Escape has been our thing for a while now. The Kepler mission (“A Search for Habitable Planets”) was just the latest. There was Icarus, of course. There are multiple religious or superstitious versions of an afterlife. There was the euphoria over the Age of Flight, illustrated in this comment by Jacques Alexandre César Charles, one of two balloonists on the first manned flight over Paris in 1783: “Nothing will ever quite equal that moment of total hilarity that filled my whole body at the moment of take-off. I felt we were flying away from the Earth and all its troubles for ever. It was not mere delight. It was a sort of physical ecstasy.

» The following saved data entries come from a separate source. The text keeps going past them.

-- pv_equiv track=rewrite | github.com/movidius/volumetric_accelerator_toolkit | binutils.py | sparse_indexes
-- ===== SOURCE A (Python) =====
-- def sparse_indexes(coord, depth):
--     """Generate sparse indexes from coordinate."""
--     indexes = [0] * depth
--     x = coord[0]
--     y = coord[1]
--     z = coord[2]
--
--     for i in range(depth):
--         divx, modx = divmod(x, 4)
--         divy, mody = divmod(y, 4)
--         divz, modz = divmod(z, 4)
--         index = modx + (mody * 4) + (modz * 16)
--         level = (depth - i) - 1
--         indexes[level] = index
--
--         x = divx
--         y = divy
--         z = divz
--
--     return indexes
-- ===== SOURCE B (Python) =====
-- def sparse_indexes(coord, depth):
--     """Generate sparse indexes from coordinate."""
--     x, y, z = coord[0], coord[1], coord[2]
--     # number of low levels that carry information: smallest t with -4**t <= c < 4**t for all coords
--     p, t = 1, 0
--     while t < depth and (x >= p or y >= p or z >= p or x < -p or y < -p or z < -p):
--         p *= 4
--         t += 1
--     # every level above t yields the constant sign digit
--     lead = (0 if x >= 0 else 3) + (0 if y >= 0 else 3) * 4 + (0 if z >= 0 else 3) * 16
--     indexes = [lead] * (depth - t)
--     for _ in range(t):
--         p //= 4
--         indexes.append((x // p) % 4 + ((y // p) % 4) * 4 + ((z // p) % 4) * 16)
--     return indexes
-- ===== Notes on version B (the rewrite author's own statement) =====
-- stated objective: faster
-- what changed: Instead of A's per-level running divmod chain filling the output back-to-front, B finds t, the number of low levels that carry information, emits the constant sign digit for all depth-t higher levels in one list-repeat, and computes only the t low digits directly from the original coordinates.
import Mathlib
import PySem

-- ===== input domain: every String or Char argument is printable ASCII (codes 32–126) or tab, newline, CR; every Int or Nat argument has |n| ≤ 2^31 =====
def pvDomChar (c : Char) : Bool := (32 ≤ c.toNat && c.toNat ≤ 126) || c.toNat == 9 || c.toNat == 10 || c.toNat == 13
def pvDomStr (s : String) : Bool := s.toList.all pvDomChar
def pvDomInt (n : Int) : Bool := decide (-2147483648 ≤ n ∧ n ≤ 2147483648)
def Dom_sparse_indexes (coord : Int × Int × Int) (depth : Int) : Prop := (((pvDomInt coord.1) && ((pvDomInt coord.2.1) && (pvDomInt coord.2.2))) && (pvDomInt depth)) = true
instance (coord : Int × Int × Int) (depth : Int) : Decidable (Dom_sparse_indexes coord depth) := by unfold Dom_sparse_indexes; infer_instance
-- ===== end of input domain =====

-- B replaces A's per-level running-divmod chain by: find t, the number of low levels that carry
-- information, emit the constant sign digit for all higher levels at once, and compute only the
-- t low digits directly from the original coordinates; objective: faster (constant-factor on deep trees).

-- ===== PORT A =====
-- one loop iteration of A: running divmods, write at indexes[(depth - i) - 1]
def sparse_indexes_step (depth : Int) (s : List Int × Int × Int × Int) (i : Int) :
    List Int × Int × Int × Int :=
  let indexes := s.1
  let x := s.2.1
  let y := s.2.2.1
  let z := s.2.2.2
  let divx := PySem.Int.floordiv x 4
  let modx := PySem.Int.mod x 4
  let divy := PySem.Int.floordiv y 4
  let mody := PySem.Int.mod y 4
  let divz := PySem.Int.floordiv z 4
  let modz := PySem.Int.mod z 4
  let index := modx + mody * 4 + modz * 16
  let level := (depth - i) - 1
  (indexes.set level.toNat index, divx, divy, divz)

def sparse_indexes (coord : Int × Int × Int) (depth : Int) : List Int :=
  let indexes : List Int := List.replicate depth.toNat 0   -- [0] * depth
  let st := (PySem.List.pyRange 0 depth 1).foldl (sparse_indexes_step depth)
    (indexes, coord.1, coord.2.1, coord.2.2)
  st.1

-- ===== PORT B =====
-- the 'while' loop of B: grow p = 4**t until every coordinate fits in (-p, p) or t reaches depth
def sparse_indexes_alt_grow (x y z depth : Int) (p t : Int) : Int × Int :=
  if h : t < depth ∧ (x ≥ p ∨ y ≥ p ∨ z ≥ p ∨ x < -p ∨ y < -p ∨ z < -p) then
    sparse_indexes_alt_grow x y z depth (p * 4) (t + 1)
  else (p, t)
termination_by (depth - t).toNat
decreasing_by omega

-- one iteration of B's tail loop: p //= 4, append the digit at that power
def sparse_indexes_alt_step (x y z : Int) (s : List Int × Int) (_i : Int) : List Int × Int :=
  let p := PySem.Int.floordiv s.2 4
  (s.1 ++ [PySem.Int.mod (PySem.Int.floordiv x p) 4
    + PySem.Int.mod (PySem.Int.floordiv y p) 4 * 4
    + PySem.Int.mod (PySem.Int.floordiv z p) 4 * 16], p)

def sparse_indexes_alt (coord : Int × Int × Int) (depth : Int) : List Int :=
  let x := coord.1
  let y := coord.2.1
  let z := coord.2.2
  let r := sparse_indexes_alt_grow x y z depth 1 0
  let lead := (if 0 ≤ x then (0:Int) else 3) + (if 0 ≤ y then (0:Int) else 3) * 4
    + (if 0 ≤ z then (0:Int) else 3) * 16
  -- [lead] * (depth - t), then t low digits appended, halving p each time
  let st := (PySem.List.pyRange 0 r.2 1).foldl (sparse_indexes_alt_step x y z)
    (List.replicate (depth - r.2).toNat lead, r.1)
  st.1

-- ===== PRECONDITION & SPEC =====
def Spec_sparse_indexes (coord : Int × Int × Int) (depth : Int) (out : List Int) : Prop := out = sparse_indexes_alt coord depth
instance (coord : Int × Int × Int) (depth : Int) (out : List Int) : Decidable (Spec_sparse_indexes coord depth out) := by unfold Spec_sparse_indexes; infer_instance

-- ===== CLAIM (what is proved, stated in full; the proofs are below) =====
def Claim_equal_sparse_indexes : Prop := ∀ (coord : Int × Int × Int) (depth : Int), Dom_sparse_indexes coord depth → Spec_sparse_indexes coord depth (sparse_indexes coord depth)

-- ===== LEMMAS AND PROOFS =====

-- the interleaved digit at base-4 position k
def pvDig (k : Nat) (x y z : Int) : Int :=
  PySem.Int.mod (PySem.Int.floordiv x (4 ^ k)) 4
    + PySem.Int.mod (PySem.Int.floordiv y (4 ^ k)) 4 * 4
    + PySem.Int.mod (PySem.Int.floordiv z (4 ^ k)) 4 * 16

lemma floordiv_four_pow (x : Int) (k : Nat) :
    PySem.Int.floordiv (PySem.Int.floordiv x 4) (4 ^ k) = PySem.Int.floordiv x (4 ^ (k + 1)) := by
  rw [PySem.Int.floordiv_eq_ediv_of_pos (a := x) (by positivity),
      PySem.Int.floordiv_eq_ediv_of_pos (by positivity),
      PySem.Int.floordiv_eq_ediv_of_pos (by positivity),
      Int.ediv_ediv_of_nonneg (by norm_num)]
  ring_nf

lemma pvDig_succ (k : Nat) (x y z : Int) :
    pvDig (k + 1) x y z
      = pvDig k (PySem.Int.floordiv x 4) (PySem.Int.floordiv y 4) (PySem.Int.floordiv z 4) := by
  simp only [pvDig, floordiv_four_pow]

lemma pvDig_zero (x y z : Int) :
    pvDig 0 x y z = PySem.Int.mod x 4 + PySem.Int.mod y 4 * 4 + PySem.Int.mod z 4 * 16 := by
  simp [pvDig]

-- A's loop, started with n iterations remaining at index s (so depth = s + n),
-- fills the first n slots with the digits of the current state, back to front.
lemma loopA (n : Nat) : ∀ (s x y z : Int) (suffix : List Int),
    ((PySem.List.pyRange s (s + n) 1).foldl (sparse_indexes_step (s + n))
        (List.replicate n 0 ++ suffix, x, y, z)).1
      = (List.range n).map (fun j => pvDig (n - 1 - j) x y z) ++ suffix := by
  induction n with
  | zero =>
    intro s x y z suffix
    have h0 : PySem.List.pyRange s (s + ((0 : Nat) : Int)) 1 = [] :=
      PySem.List.pyRange_one_eq_nil (by simp)
    rw [h0]; simp
  | succ n ih =>
    intro s x y z suffix
    rw [PySem.List.pyRange_one_cons (by omega), List.foldl_cons]
    have hstep : sparse_indexes_step (s + (n + 1 : Nat))
        (List.replicate (n + 1) 0 ++ suffix, x, y, z) s
        = (List.replicate n 0 ++
            ((PySem.Int.mod x 4 + PySem.Int.mod y 4 * 4 + PySem.Int.mod z 4 * 16) :: suffix),
           PySem.Int.floordiv x 4, PySem.Int.floordiv y 4, PySem.Int.floordiv z 4) := by
      simp only [sparse_indexes_step]
      have hlev : ((s + ((n : Int) + 1) - s) - 1).toNat = n := by omega
      rw [List.replicate_succ' (n := n)]
      push_cast
      rw [hlev, List.append_assoc, List.set_append]
      simp
    have harg : s + ((n : Nat) + 1 : Nat) = (s + 1) + (n : Nat) := by push_cast; ring
    rw [harg] at hstep ⊢
    rw [hstep, ih (s + 1) _ _ _ _]
    rw [List.range_succ, List.map_append, List.append_assoc]
    congr 1
    · apply List.map_congr_left
      intro j hj
      have hj' : j < n := List.mem_range.mp hj
      have : n + 1 - 1 - j = (n - 1 - j) + 1 := by omega
      rw [this, pvDig_succ]
    · simp [pvDig_zero]

lemma A_eq (coord : Int × Int × Int) (depth : Int) :
    sparse_indexes coord depth
      = (List.range depth.toNat).map
          (fun j => pvDig (depth.toNat - 1 - j) coord.1 coord.2.1 coord.2.2) := by
  have key := loopA depth.toNat 0 coord.1 coord.2.1 coord.2.2 []
  simp only [zero_add, List.append_nil] at key
  by_cases h : depth ≤ 0
  · have h0 : PySem.List.pyRange 0 depth 1 = [] := PySem.List.pyRange_one_eq_nil h
    simp [sparse_indexes, h0, Int.toNat_of_nonpos h]
  · have hd : ((depth.toNat : Nat) : Int) = depth := by omega
    rw [hd] at key
    simp only [sparse_indexes]
    exact key

-- ===== B-side lemmas =====

-- spec of the 'while' loop: it returns (4^t', t') with t' between t and max depth 0,
-- and on exit either t' = depth or every coordinate lies in [-4^t', 4^t')
lemma grow_spec (x y z depth : Int) : ∀ (p t : Int), p = 4 ^ t.toNat → 0 ≤ t → t ≤ max depth 0 →
    ∃ T : Int, sparse_indexes_alt_grow x y z depth p t = (4 ^ T.toNat, T) ∧ 0 ≤ T ∧
      T ≤ max depth 0 ∧
      (depth ≤ T ∨ (x < 4 ^ T.toNat ∧ -(4 ^ T.toNat : Int) ≤ x ∧ y < 4 ^ T.toNat ∧
        -(4 ^ T.toNat : Int) ≤ y ∧ z < 4 ^ T.toNat ∧ -(4 ^ T.toNat : Int) ≤ z)) := by
  intro p t
  induction p, t using sparse_indexes_alt_grow.induct x y z depth with
  | case1 p t h ih =>
    intro hp ht htm
    rw [sparse_indexes_alt_grow, dif_pos h]
    apply ih
    · rw [hp]
      have : (t + 1).toNat = t.toNat + 1 := by omega
      rw [this, pow_succ]
    · omega
    · omega
  | case2 p t h =>
    intro hp ht htm
    rw [sparse_indexes_alt_grow, dif_neg h]
    refine ⟨t, by rw [hp], ht, htm, ?_⟩
    by_cases hd : t < depth
    · right
      push Not at h
      have hc := h hd
      rw [hp] at hc
      omega
    · left; omega

-- high digits are the sign digit
lemma floordiv_high (x : Int) (t k : Nat) (htk : t ≤ k)
    (h1 : x < 4 ^ t) (h2 : -(4 ^ t : Int) ≤ x) :
    PySem.Int.mod (PySem.Int.floordiv x (4 ^ k)) 4 = if 0 ≤ x then 0 else 3 := by
  have hpk : (0:Int) < 4 ^ k := by positivity
  have hmono : (4:Int) ^ t ≤ 4 ^ k := by
    exact_mod_cast pow_le_pow_right₀ (by norm_num : (1:Int) ≤ 4) htk
  by_cases hx : 0 ≤ x
  · have h0 : PySem.Int.floordiv x (4 ^ k) = 0 :=
      (PySem.Int.floordiv_eq_iff_of_pos hpk).mpr ⟨by omega, by omega⟩
    rw [h0, if_pos hx]
    decide
  · have h0 : PySem.Int.floordiv x (4 ^ k) = -1 :=
      (PySem.Int.floordiv_eq_iff_of_pos hpk).mpr ⟨by omega, by omega⟩
    rw [h0, if_neg hx]
    decide

lemma pow_succ_floordiv (n : Nat) :
    PySem.Int.floordiv (4 ^ (n + 1) : Int) 4 = 4 ^ n := by
  rw [PySem.Int.floordiv_eq_ediv_of_pos (by norm_num), pow_succ,
    Int.mul_ediv_cancel _ (by norm_num)]

-- B's tail loop over any index list: appends the low digits, highest exponent first
lemma tail_loop (x y z : Int) : ∀ (l : List Int) (acc : List Int),
    (l.foldl (sparse_indexes_alt_step x y z) (acc, (4 ^ l.length : Int))).1
    = acc ++ (List.range l.length).map (fun j => pvDig (l.length - 1 - j) x y z) := by
  intro l
  induction l with
  | nil => intro acc; simp
  | cons a l ih =>
    intro acc
    have hstep : sparse_indexes_alt_step x y z (acc, (4 ^ (a :: l).length : Int)) a
        = (acc ++ [pvDig l.length x y z], (4 ^ l.length : Int)) := by
      simp only [sparse_indexes_alt_step, List.length_cons, pow_succ_floordiv, pvDig]
    rw [List.foldl_cons, hstep, ih (acc ++ [pvDig l.length x y z])]
    rw [List.length_cons, List.range_succ_eq_map, List.map_cons, List.map_map,
      List.append_assoc]
    congr 2
    simp
    intro j hj
    congr 1
    omega

-- A's digit list splits into (n - t) sign digits followed by the t low digits
lemma split_map (x y z : Int) (n t : Nat) (ht : t ≤ n)
    (hx1 : x < 4 ^ t) (hx2 : -(4 ^ t : Int) ≤ x) (hy1 : y < 4 ^ t) (hy2 : -(4 ^ t : Int) ≤ y)
    (hz1 : z < 4 ^ t) (hz2 : -(4 ^ t : Int) ≤ z) :
    (List.range n).map (fun j => pvDig (n - 1 - j) x y z)
      = List.replicate (n - t) ((if 0 ≤ x then (0:Int) else 3) + (if 0 ≤ y then (0:Int) else 3) * 4
          + (if 0 ≤ z then (0:Int) else 3) * 16)
        ++ (List.range t).map (fun j => pvDig (t - 1 - j) x y z) := by
  apply List.ext_getElem
  · simp; omega
  · intro i hi1 hi2
    simp only [List.length_map, List.length_range] at hi1
    simp only [List.getElem_map, List.getElem_range]
    by_cases hcase : i < n - t
    · rw [List.getElem_append_left (by simpa using hcase)]
      simp only [List.getElem_replicate]
      have hk : t ≤ n - 1 - i := by omega
      simp only [pvDig, floordiv_high x t _ hk hx1 hx2, floordiv_high y t _ hk hy1 hy2,
        floordiv_high z t _ hk hz1 hz2]
    · rw [List.getElem_append_right (by simpa using hcase)]
      simp only [List.getElem_map, List.getElem_range, List.length_replicate]
      congr 1
      omega

-- ===== VERDICT (by name: the statement is the Claim_ definition above) =====
theorem sparse_indexes_spec : Claim_equal_sparse_indexes := by
  intro coord depth _
  unfold Spec_sparse_indexes
  obtain ⟨T, hgrow, hT0, hTm, hTalt⟩ :=
    grow_spec coord.1 coord.2.1 coord.2.2 depth 1 0 (by simp) le_rfl (by omega)
  have hlen : (PySem.List.pyRange 0 T 1).length = T.toNat := by
    rw [PySem.List.length_pyRange_one]; omega
  have hkey := tail_loop coord.1 coord.2.1 coord.2.2 (PySem.List.pyRange 0 T 1)
    (List.replicate (depth - T).toNat ((if 0 ≤ coord.1 then (0:Int) else 3)
      + (if 0 ≤ coord.2.1 then (0:Int) else 3) * 4 + (if 0 ≤ coord.2.2 then (0:Int) else 3) * 16))
  rw [hlen] at hkey
  have halt : sparse_indexes_alt coord depth
      = List.replicate (depth - T).toNat ((if 0 ≤ coord.1 then (0:Int) else 3)
          + (if 0 ≤ coord.2.1 then (0:Int) else 3) * 4
          + (if 0 ≤ coord.2.2 then (0:Int) else 3) * 16)
        ++ (List.range T.toNat).map (fun j => pvDig (T.toNat - 1 - j) coord.1 coord.2.1 coord.2.2) := by
    simp only [sparse_indexes_alt, hgrow]
    exact hkey
  rw [A_eq, halt]
  rcases hTalt with hdT | hbounds
  · -- t' reached depth (or depth ≤ 0 and t' = 0): no sign-digit prefix
    by_cases hd : depth ≤ 0
    · have hT : T = 0 := by omega
      simp [hT, Int.toNat_of_nonpos hd]
    · have hT : T = depth := by omega
      subst hT
      simp
  · -- all coordinates fit below 4^T: prefix of sign digits, then the T low digits
    have htn : T.toNat ≤ depth.toNat := by omega
    have hrepl : (depth - T).toNat = depth.toNat - T.toNat := by omega
    rw [hrepl]
    exact split_map coord.1 coord.2.1 coord.2.2 depth.toNat T.toNat htn
      hbounds.1 hbounds.2.1 hbounds.2.2.1 hbounds.2.2.2.1 hbounds.2.2.2.2.1 hbounds.2.2.2.2.2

My companion Monsieur Robert murmured to me – I’m finished with the Earth.”*
Earth will be finished with us even if we aren’t finished with her, Stephen Hawking warned three years ago. Other modern doomsayers, such as scientist James Lovelock of Gaia fame, have said humankind has already passed the point of no return, that in the 21st Century we are already too near to, and moving too fast toward, the precipice of existence to turn back. Hawking is a tad more optimistic: our future is in space he says, but we really should not have “all our eggs” in the one basket of earth.
There is still a chance the Kepler mission will come through: data collected on the mission and yet to be analyzed may hold the answer, said Kepler’s science principal investigator in the press release.
* Page 161, Age of wonder by Richard Holmes.